-- pv_equiv track=rewrite | github.com/McCarryster/llm_rl_fine_tune | src/data_work/prepare_sft_data.py | split_into_turns
-- ===== SOURCE A (Python) =====
-- def split_into_turns(sample):
--     """Split a full conversation into individual turn datapoints."""
--     text = sample["chosen"]
--     datapoints = []
--
--     # Split on Human turns
--     # Each datapoint = prior context (prompt) + one assistant response
--     segments = text.split("\n\nHuman: ")
--     segments = [s for s in segments if s.strip()]  # remove empty
--
--     context = ""
--     for segment in segments:
--         if "\n\nAssistant: " in segment:
--             human_part, assistant_part = segment.split("\n\nAssistant: ", 1)
--
--             # Build the full datapoint
--             full_turn = context + "\n\nHuman: " + human_part + "\n\nAssistant: " + assistant_part
--             datapoints.append({"text": full_turn})
--
--             # Update context for next turn
--             context = full_turn
--
--     return datapoints
-- ===== SOURCE B (Python) =====
-- def _piece_of(segment):
--     """Return this segment's turn piece, or None if it contributes nothing."""
--     if not segment.strip():
--         return None
--     marker = "\n\nAssistant: "
--     if marker not in segment:
--         return None
--     human_part, assistant_part = segment.split(marker, 1)
--     return "\n\nHuman: " + human_part + marker + assistant_part
--
--
-- def split_into_turns(sample):
--     """Split a full conversation into individual turn datapoints.
--
--     Map-then-filter collects each turn's piece; a second pass rebuilds
--     every cumulative datapoint text by joining a prefix of the pieces.
--     """
--     pieces = [p for p in map(_piece_of, sample["chosen"].split("\n\nHuman: "))
--               if p is not None]
--     return [{"text": "".join(pieces[:i + 1])} for i in range(len(pieces))]
-- ===== Notes on version B (the rewrite author's own statement) =====
-- stated objective: alternative
-- what changed: Replaces A's single accumulator-threading loop (a running context string carried through the fold) with a map/filter pass that collects each turn's piece via an option-returning helper, then a second pass that rebuilds every datapoint text by joining a prefix of the piece list.
import Mathlib
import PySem

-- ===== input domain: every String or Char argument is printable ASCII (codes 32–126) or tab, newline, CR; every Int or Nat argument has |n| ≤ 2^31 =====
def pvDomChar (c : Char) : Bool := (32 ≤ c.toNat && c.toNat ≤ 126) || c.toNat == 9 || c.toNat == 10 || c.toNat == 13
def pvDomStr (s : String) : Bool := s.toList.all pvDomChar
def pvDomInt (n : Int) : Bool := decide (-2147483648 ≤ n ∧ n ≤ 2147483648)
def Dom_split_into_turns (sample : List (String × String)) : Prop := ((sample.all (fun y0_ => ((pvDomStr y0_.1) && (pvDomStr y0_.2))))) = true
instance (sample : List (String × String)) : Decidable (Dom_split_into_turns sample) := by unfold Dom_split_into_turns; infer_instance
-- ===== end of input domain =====

-- B replaces A's running-context accumulator loop with a map/filter piece-collecting pass
-- plus prefix-joins (same outputs); agreement is proved on samples carrying a "chosen" key.

-- ===== PORT A =====
-- loop body of A's for-loop, named so the proofs can speak about it
def pvStepA (st : List (List (String × String)) × List Char) (segment : List Char) :
    List (List (String × String)) × List Char :=
  if PySem.Chars.isIn "\n\nAssistant: ".toList segment then
    match PySem.Chars.splitOnMax segment "\n\nAssistant: ".toList 1 with
    | human_part :: assistant_part :: _ =>
      let full_turn := st.2 ++ "\n\nHuman: ".toList ++ human_part ++
        "\n\nAssistant: ".toList ++ assistant_part
      (st.1 ++ [[("text", String.ofList full_turn)]], full_turn)
    | _ => st
  else st

def split_into_turns (sample : List (String × String)) : List (List (String × String)) :=
  let text := (PySem.Dict.getD (PySem.Dict.mk sample) "chosen" "").toList
  let segments := PySem.Chars.splitOn text "\n\nHuman: ".toList
  let segments := segments.filter (fun s => !(PySem.Chars.strip s).isEmpty)
  (segments.foldl pvStepA ([], [])).1

-- ===== PORT B =====
-- B's option-returning helper _piece_of
def pvPieceOf (segment : List Char) : Option (List Char) :=
  if (PySem.Chars.strip segment).isEmpty then none
  else if PySem.Chars.isIn "\n\nAssistant: ".toList segment then
    match PySem.Chars.splitOnMax segment "\n\nAssistant: ".toList 1 with
    | human_part :: assistant_part :: _ =>
      some ("\n\nHuman: ".toList ++ human_part ++ "\n\nAssistant: ".toList ++ assistant_part)
    | _ => none
  else none

def split_into_turns_alt (sample : List (String × String)) : List (List (String × String)) :=
  let text := (PySem.Dict.getD (PySem.Dict.mk sample) "chosen" "").toList
  let pieces := (PySem.Chars.splitOn text "\n\nHuman: ".toList).filterMap pvPieceOf
  (List.range pieces.length).map
    (fun i => [("text", String.ofList (PySem.Chars.join [] (pieces.take (i + 1))))])

-- ===== PRECONDITION & SPEC =====
-- Pre_ excludes only samples without a "chosen" key, on which the Python A raises KeyError.
def Pre_split_into_turns (sample : List (String × String)) : Prop :=
  PySem.Dict.contains (PySem.Dict.mk sample) "chosen" = true
instance (sample : List (String × String)) : Decidable (Pre_split_into_turns sample) := by
  unfold Pre_split_into_turns; infer_instance

def pvWitness_split_into_turns : (List (String × String)) := ([("chosen", "")])

def Spec_split_into_turns (sample : List (String × String)) (out : List (List (String × String))) : Prop := out = split_into_turns_alt sample
instance (sample : List (String × String)) (out : List (List (String × String))) : Decidable (Spec_split_into_turns sample out) := by unfold Spec_split_into_turns; infer_instance

-- ===== CLAIM (what is proved, stated in full; the proofs are below) =====
def Claim_equal_split_into_turns : Prop := ∀ (sample : List (String × String)), Dom_split_into_turns sample → Pre_split_into_turns sample → Spec_split_into_turns sample (split_into_turns sample)

-- ===== LEMMAS AND PROOFS =====

-- the piece contributed by one segment, ignoring the strip filter
def pvPiece (seg : List Char) : Option (List Char) :=
  if PySem.Chars.isIn "\n\nAssistant: ".toList seg then
    match PySem.Chars.splitOnMax seg "\n\nAssistant: ".toList 1 with
    | h :: a :: _ => some ("\n\nHuman: ".toList ++ h ++ "\n\nAssistant: ".toList ++ a)
    | _ => none
  else none

-- cumulative concatenations of the pieces, starting from context c
def pvCumul (c : List Char) : List (List Char) → List (List Char)
  | [] => []
  | p :: ps => (c ++ p) :: pvCumul (c ++ p) ps

lemma pvStepA_eq (st : List (List (String × String)) × List Char) (seg : List Char) :
    pvStepA st seg = match pvPiece seg with
      | some p => (st.1 ++ [[("text", String.ofList (st.2 ++ p))]], st.2 ++ p)
      | none => st := by
  unfold pvStepA pvPiece
  split_ifs with h
  · cases hs : PySem.Chars.splitOnMax seg "\n\nAssistant: ".toList 1 with
    | nil => simp
    | cons x t =>
      cases t with
      | nil => simp
      | cons y t' => simp [List.append_assoc]
  · rfl

lemma pvPieceOf_eq (seg : List Char) :
    pvPieceOf seg = if (PySem.Chars.strip seg).isEmpty then none else pvPiece seg := by
  unfold pvPieceOf pvPiece
  split_ifs <;> rfl

lemma pvFoldA (segs : List (List Char)) :
    ∀ (acc : List (List (String × String))) (c : List Char),
    segs.foldl pvStepA (acc, c) =
      (acc ++ (pvCumul c (segs.filterMap pvPiece)).map (fun t => [("text", String.ofList t)]),
       c ++ (segs.filterMap pvPiece).flatten) := by
  induction segs with
  | nil => intro acc c; simp [pvCumul]
  | cons s segs ih =>
    intro acc c
    simp only [List.foldl_cons, List.filterMap_cons, pvStepA_eq]
    cases h : pvPiece s with
    | none => simp [ih]
    | some p => simp [ih, pvCumul, List.append_assoc]

lemma pvFilter_filterMap (segs : List (List Char)) :
    (segs.filter (fun s => !(PySem.Chars.strip s).isEmpty)).filterMap pvPiece =
      segs.filterMap pvPieceOf := by
  rw [List.filterMap_filter]
  congr 1
  funext s
  rw [pvPieceOf_eq]
  cases h : (PySem.Chars.strip s).isEmpty <;> simp_all

lemma pvJoin_nil_eq_flatten (l : List (List Char)) : PySem.Chars.join [] l = l.flatten := by
  simp only [PySem.Chars.join, List.intercalate]
  induction l with
  | nil => rfl
  | cons x xs ih =>
    cases xs with
    | nil => simp
    | cons y ys => simp_all [List.intersperse]

lemma pvCumul_prefix (ps : List (List Char)) : ∀ c : List Char,
    (List.range ps.length).map (fun i => [("text", String.ofList (c ++ (ps.take (i + 1)).flatten))]) =
      (pvCumul c ps).map (fun t => [("text", String.ofList t)]) := by
  induction ps with
  | nil => intro c; simp [pvCumul]
  | cons p ps ih =>
    intro c
    simp only [List.length_cons, List.range_succ_eq_map, List.map_cons, List.map_map, pvCumul]
    congr 1
    · simp
    · rw [← ih (c ++ p)]
      congr 1
      funext i
      simp [Function.comp, List.append_assoc]

-- ===== VERDICT (by name: the statement is the Claim_ definition above) =====
theorem split_into_turns_spec : Claim_equal_split_into_turns := by
  intro sample _ _
  unfold Spec_split_into_turns split_into_turns split_into_turns_alt
  simp only [← pvFilter_filterMap, pvFoldA, List.nil_append, pvJoin_nil_eq_flatten]
  rw [← pvCumul_prefix]
  simp
-- pv_equiv track=rewrite | github.com/TobiasK87/project_euler | Problem68.py | combs
-- ===== SOURCE A (Python) =====
-- def combs(length):
--     ls=[]
--     for i in range(1,11):
--         for j in range(1,11):
--             for k in range(1,11):
--                 if i+j+k==length and not i==j and not i==k and not j==k:
--                     ls.append([i,j,k])
--     ls = [i for i in ls if 10 not in i or i[0]==10]
--     return ls
-- ===== SOURCE B (Python) =====
-- def combs(length):
--     out = []
--     for i in range(1, 11):
--         for j in range(1, 11):
--             k = length - i - j
--             if 1 <= k <= 10 and i != j and i != k and j != k and (10 not in (i, j, k) or i == 10):
--                 out.append([i, j, k])
--     return out
-- ===== Notes on version B (the rewrite author's own statement) =====
-- stated objective: simpler
-- what changed: A's innermost loop over k in 1..10 is removed: B computes k = length - i - j directly and checks 1 <= k <= 10, appending inside the double loop, so the separate post-filter pass also disappears (folded into the append condition).
import Mathlib
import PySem

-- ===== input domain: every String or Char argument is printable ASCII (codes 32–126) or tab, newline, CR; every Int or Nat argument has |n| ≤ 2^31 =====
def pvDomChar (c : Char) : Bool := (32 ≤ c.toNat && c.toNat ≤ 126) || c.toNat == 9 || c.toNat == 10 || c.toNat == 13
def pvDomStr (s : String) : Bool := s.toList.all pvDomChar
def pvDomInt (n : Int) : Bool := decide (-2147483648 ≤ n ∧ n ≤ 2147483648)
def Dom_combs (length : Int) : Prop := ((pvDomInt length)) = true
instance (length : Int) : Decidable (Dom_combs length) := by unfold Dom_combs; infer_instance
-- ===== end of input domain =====

-- B replaces A's innermost k-loop by computing k = length - i - j directly (simpler, one pass less).

-- ===== PORT A =====
def combs (length : Int) : List (List Int) :=
  let ls : List (List Int) :=
    (PySem.List.pyRange 1 11 1).foldl (fun ls i =>
      (PySem.List.pyRange 1 11 1).foldl (fun ls j =>
        (PySem.List.pyRange 1 11 1).foldl (fun ls k =>
          if (i + j + k == length) && !(i == j) && !(i == k) && !(j == k) then
            ls ++ [[i, j, k]]
          else ls) ls) ls) []
  ls.filter (fun l => !(l.contains (10 : Int)) || (PySem.List.pyGet? l 0 == some 10))

-- ===== PORT B =====
def combs_alt (length : Int) : List (List Int) :=
  (PySem.List.pyRange 1 11 1).foldl (fun out i =>
    (PySem.List.pyRange 1 11 1).foldl (fun out j =>
      let k := length - i - j
      if (1 ≤ k ∧ k ≤ 10) ∧ i ≠ j ∧ i ≠ k ∧ j ≠ k ∧ (¬(i = 10 ∨ j = 10 ∨ k = 10) ∨ i = 10) then
        out ++ [[i, j, k]]
      else out) out) []

-- ===== PRECONDITION & SPEC =====
def Spec_combs (length : Int) (out : List (List Int)) : Prop := out = combs_alt length
instance (length : Int) (out : List (List Int)) : Decidable (Spec_combs length out) := by unfold Spec_combs; infer_instance

-- ===== CLAIM (what is proved, stated in full; the proofs are below) =====
def Claim_equal_combs : Prop := ∀ (length : Int), Dom_combs length → Spec_combs length (combs length)

-- ===== LEMMAS AND PROOFS =====

theorem foldl_id_of_mem {α β : Type} (L : List α) (f : List β → α → List β)
    (h : ∀ acc x, x ∈ L → f acc x = acc) : ∀ acc, L.foldl f acc = acc := by
  induction L with
  | nil => intro acc; rfl
  | cons a t ih =>
    intro acc
    simp only [List.foldl_cons]
    rw [h acc a (by simp), ih (fun acc x hx => h acc x (by simp [hx])) acc]

-- outside 3 ≤ length ≤ 30 no triple from 1..10 can sum to length, so both ports return []
theorem combs_empty_of_out (length : Int) (h : length < 3 ∨ 30 < length) :
    combs length = [] ∧ combs_alt length = [] := by
  constructor
  · show List.filter _ _ = _
    rw [foldl_id_of_mem]
    · rfl
    · intro acc i hi
      rw [foldl_id_of_mem]
      intro acc' j hj
      rw [foldl_id_of_mem]
      intro acc'' k hk
      have hi' := (PySem.List.mem_pyRange_one).mp hi
      have hj' := (PySem.List.mem_pyRange_one).mp hj
      have hk' := (PySem.List.mem_pyRange_one).mp hk
      have : (i + j + k == length) = false := by
        simp only [beq_eq_false_iff_ne]; omega
      simp [this]
  · show List.foldl _ _ _ = _
    rw [foldl_id_of_mem]
    intro acc i hi
    rw [foldl_id_of_mem]
    intro acc' j hj
    have hi' := (PySem.List.mem_pyRange_one).mp hi
    have hj' := (PySem.List.mem_pyRange_one).mp hj
    rw [if_neg]
    rintro ⟨⟨h1, h2⟩, -⟩
    omega

-- ===== VERDICT (by name: the statement is the Claim_ definition above) =====
set_option maxRecDepth 20000 in
theorem combs_spec : Claim_equal_combs := by
  intro length _
  unfold Spec_combs
  by_cases h : 3 ≤ length ∧ length ≤ 30
  · obtain ⟨h1, h2⟩ := h
    interval_cases length <;> decide
  · have := combs_empty_of_out length (by omega)
    rw [this.1, this.2]
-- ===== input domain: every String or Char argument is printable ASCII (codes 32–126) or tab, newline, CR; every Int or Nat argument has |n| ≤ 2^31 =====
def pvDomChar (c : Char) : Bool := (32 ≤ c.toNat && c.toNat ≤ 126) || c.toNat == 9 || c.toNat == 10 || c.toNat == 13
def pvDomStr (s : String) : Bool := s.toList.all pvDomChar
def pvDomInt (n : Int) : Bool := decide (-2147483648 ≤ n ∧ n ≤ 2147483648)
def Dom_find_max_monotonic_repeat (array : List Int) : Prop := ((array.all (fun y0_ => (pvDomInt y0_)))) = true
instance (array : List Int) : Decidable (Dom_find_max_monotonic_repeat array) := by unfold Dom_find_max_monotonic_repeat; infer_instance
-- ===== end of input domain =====

-- B replaces A's per-element up-flag state machine by a two-pointer run-jumping scan (an inner loop skips each monotonic run at once); objective: alternative.


-- ===== PORT A =====
-- A's while loop walks index n with state (max_monotonic_repeat, monotonic_repeat, up),
-- reading only array[n] and array[n-1]; ported as the same state machine carrying the
-- previous element, branches in A's order.
def pvA_loop (prev : Int) (rest : List Int) (maxMr mr : Int) (up : Bool) : Int :=
  match rest with
  | [] => maxMr
  | x :: rs =>
    if x < prev then
      let mr1 := if !up then 1 else mr
      let mr2 := mr1 + 1
      let maxMr' := if mr2 > maxMr then mr2 else maxMr
      pvA_loop x rs maxMr' mr2 true
    else if x > prev then
      let mr1 := if up then 1 else mr
      let mr2 := mr1 + 1
      let maxMr' := if mr2 > maxMr then mr2 else maxMr
      pvA_loop x rs maxMr' mr2 false
    else
      pvA_loop x rs maxMr 1 (if up then false else true)

def find_max_monotonic_repeat (array : List Int) : Int :=
  if array.length == 1 then 1
  else
    match array with
    | [] => 1
    | a :: rest => pvA_loop a rest 1 1 true

-- ===== PORT B =====
-- s = (array[k+1] > array[k]) - (array[k+1] < array[k])
def pvSgn (a b : Int) : Int := (if b > a then 1 else 0) - (if b < a then 1 else 0)

-- array[k]; Source B only indexes in range, so getD is exact there
def pvAt (array : List Int) (k : Nat) : Int := array.getD k 0

-- inner while loop: advance j while the next adjacent pair has sign s
def pvB_inner (array : List Int) (j : Nat) (s : Int) : Nat :=
  if j + 1 < array.length ∧ pvSgn (pvAt array j) (pvAt array (j + 1)) = s then
    pvB_inner array (j + 1) s
  else j
termination_by array.length - j

lemma pvB_inner_ge (array : List Int) (j : Nat) (s : Int) : j ≤ pvB_inner array j s := by
  fun_induction pvB_inner with
  | case1 j h ih => omega
  | case2 => omega

-- outer while loop over i with accumulator best
def pvB_outer (array : List Int) (i : Nat) (best : Int) : Int :=
  if h : i + 1 < array.length then
    let s := pvSgn (pvAt array i) (pvAt array (i + 1))
    if s = 0 then pvB_outer array (i + 1) best
    else
      let j := pvB_inner array (i + 1) s
      let best' := if (j : Int) - i + 1 > best then (j : Int) - i + 1 else best
      pvB_outer array j best'
  else best
termination_by array.length - i
decreasing_by
  · omega
  · have := pvB_inner_ge array (i + 1) (pvSgn (pvAt array i) (pvAt array (i + 1)))
    omega

def find_max_monotonic_repeat_alt (array : List Int) : Int :=
  pvB_outer array 0 1

-- ===== PRECONDITION & SPEC =====
def Spec_find_max_monotonic_repeat (array : List Int) (out : Int) : Prop := out = find_max_monotonic_repeat_alt array
instance (array : List Int) (out : Int) : Decidable (Spec_find_max_monotonic_repeat array out) := by unfold Spec_find_max_monotonic_repeat; infer_instance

* * * * * * * * *

** Exercise aim **
The answer must be a single number: the count of lines in the data that include the word "machine".

** Your solution **
2